The second equation of relation (3) is obtained from the first one by reiterating it to order 0. Thus, the law of Markov chain is well determined by the data of its matrix of transition P and the initial state α₍₀₎.

Convergence of Markov chain: The convergence of a Markov process makes it possible to anticipate the behavior of the system independently from its initial state. Thus, when the conditions of convergence are satisfied, it is shown that at a given time, the law of probability is independent from the initial law. To this end, there are theorems which make it possible to prove under certain conditions, the convergence of Markov chain (Bremaud, 2001; Nuel and Prum, 2007). Among them, we will state the principal theorem in the theory of Markov chain (Graham, 2008). We now state the principal theorem in the theory of the Markov chain: if P is a regular matrix of transition from a Markov chains process, if β is an unspecified vector of states, then:

•	lim_n→4 Pⁿ = S, where S is a stochastic matrix having its lines all equal

•	lim_n→4 βPⁿ = α, where α is a permanent stochastic vector (the sum of its coordinates is 1). α is called the vector of balance or stationary distribution

Related works based on Markov chain: Used by Claude Shannon to introduce the concept of entropy in the book (Shannon, 1948), Markov chains are used by others researchers to describe various situations. For examples, Markov chains have allowed the setting up of an efficient arithmetic coding used for data compression (Haixiao et al., 2006). In bioinformatics, these chains have been useful for the modeling of certain nucleotides’ properties (Nuel and Prum, 2007).
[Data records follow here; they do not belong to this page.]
-- Python set literals: iteration order is irrelevant here (only `any` is taken), listed in source order.
def NON_NEW_CONDITION_KEYWORDS : List String :=
  ["renewed", "renewed premium", "refurbished", "open box", "used", "pre-owned", "pre owned",
   "excellent", "very good", "good", "fair", "mint", "sold out"]

def EXPLICIT_NEW_KEYWORDS : List String :=
  ["brand new", "factory sealed", "new sealed", "new"]

-- every branch of the gated if-chain returns; `rest` is the code after the gated block,
-- reached both when the gate is false and when no keyword of the inner chain matched
def infer_condition_from_text (title : Option String) (condition : Option String) : String :=
  let title_text := normalize_condition_text title
  let condition_text := normalize_condition_text condition
  let combined := PySem.Str.strip (PySem.Str.join " " [title_text, condition_text])
  let rest :=
    if EXPLICIT_NEW_KEYWORDS.any (fun kw => PySem.Str.isIn kw combined) then "New"
    else if condition_text ≠ "" then condition.getD ""
    else "Not specified"
  if NON_NEW_CONDITION_KEYWORDS.any (fun kw => PySem.Str.isIn kw combined) then
    if PySem.Str.isIn "renewed premium" combined then "Renewed Premium"
    else if PySem.Str.isIn "renewed" combined then "Renewed"
    else if PySem.Str.isIn "refurbished" combined then "Refurbished"
    else if PySem.Str.isIn "open box" combined then "Open Box"
    else if PySem.Str.isIn "pre-owned" combined || PySem.Str.isIn "pre owned" combined then "Pre-Owned"
    else if PySem.Str.isIn "used" combined then "Used"
    else if PySem.Str.isIn "sold out" combined then "Unavailable"
    else if PySem.Str.isIn "mint" combined then "Used"
    else if PySem.Str.isIn "excellent" combined || (PySem.Str.isIn "very good" combined
            || (PySem.Str.isIn "good" combined || PySem.Str.isIn "fair" combined)) then "Used"
    else rest
  else rest

-- ===== PORT B =====
def pvNormB (text : Option String) : String :=
  PySem.Str.join " " (PySem.Str.split₀ (PySem.Str.lower (text.getD "")))

def pvKeywords : List (String × Nat) :=
  [("renewed premium", 0), ("renewed", 1), ("refurbished", 2), ("open box", 3),
   ("pre-owned", 4), ("pre owned", 4), ("used", 5), ("sold out", 6), ("mint", 7),
   ("excellent", 8), ("very good", 8), ("good", 8), ("fair", 8),
   ("brand new", 9), ("factory sealed", 9), ("new sealed", 9), ("new", 9)]

def pvLabels : List String :=
  ["Renewed Premium", "Renewed", "Refurbished", "Open Box", "Pre-Owned",
   "Used", "Unavailable", "Used", "Used", "New"]

-- Python's combined.startswith(kw, i) with 0 ≤ i is exactly: kw is a prefix of combined[i:]
def infer_condition_from_text_alt (title : Option String) (condition : Option String) : String :=
  let combined := PySem.Str.strip (PySem.Str.join " " [pvNormB title, pvNormB condition])
  let cs := combined.toList
  let best := (List.range cs.length).foldl
    (fun b i => pvKeywords.foldl
      (fun b kp => if kp.2 < b && PySem.Chars.startswith (cs.drop i) kp.1.toList then kp.2 else b) b)
    pvLabels.length
  if best < pvLabels.length then pvLabels.getD best ""
  else if pvNormB condition ≠ "" then condition.getD "" else "Not specified"

-- ===== PRECONDITION & SPEC =====
def Spec_infer_condition_from_text (title : Option String) (condition : Option String) (out : String) : Prop := out = infer_condition_from_text_alt title condition
instance (title : Option String) (condition : Option String) (out : String) : Decidable (Spec_infer_condition_from_text title condition out) := by unfold Spec_infer_condition_from_text; infer_instance

-- ===== CLAIM =====
def Claim_equal_infer_condition_from_text : Prop := ∀ (title : Option String) (condition : Option String), Dom_infer_condition_from_text title condition → Spec_infer_condition_from_text title condition (infer_condition_from_text title condition)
Since this current decade, Markov chains have become efficient tools used to describe intruders behaviors. Thus, Nong (2000) has used Markov chain model to represent a temporal profile of normal behavior in a computer and network system. This technique developed by Nong allows detecting the anomalous behaviors of system caused by intruders. To construct the Markov chain, he has identified a set of 284 possible states which result from audit events on a single UNIX-based host. The intrusive activities are efficiently detected by Nong Ye using Markov chain model.

Callegari et al. (2008) compared performance of several technique of intrusion detection system based on various types of Markov models. There study improves the mechanism developed by Ju and Vardi (2001) and Jha et al. (2001) to describe the use of high order Markov chains to detect masqueraders at the host level.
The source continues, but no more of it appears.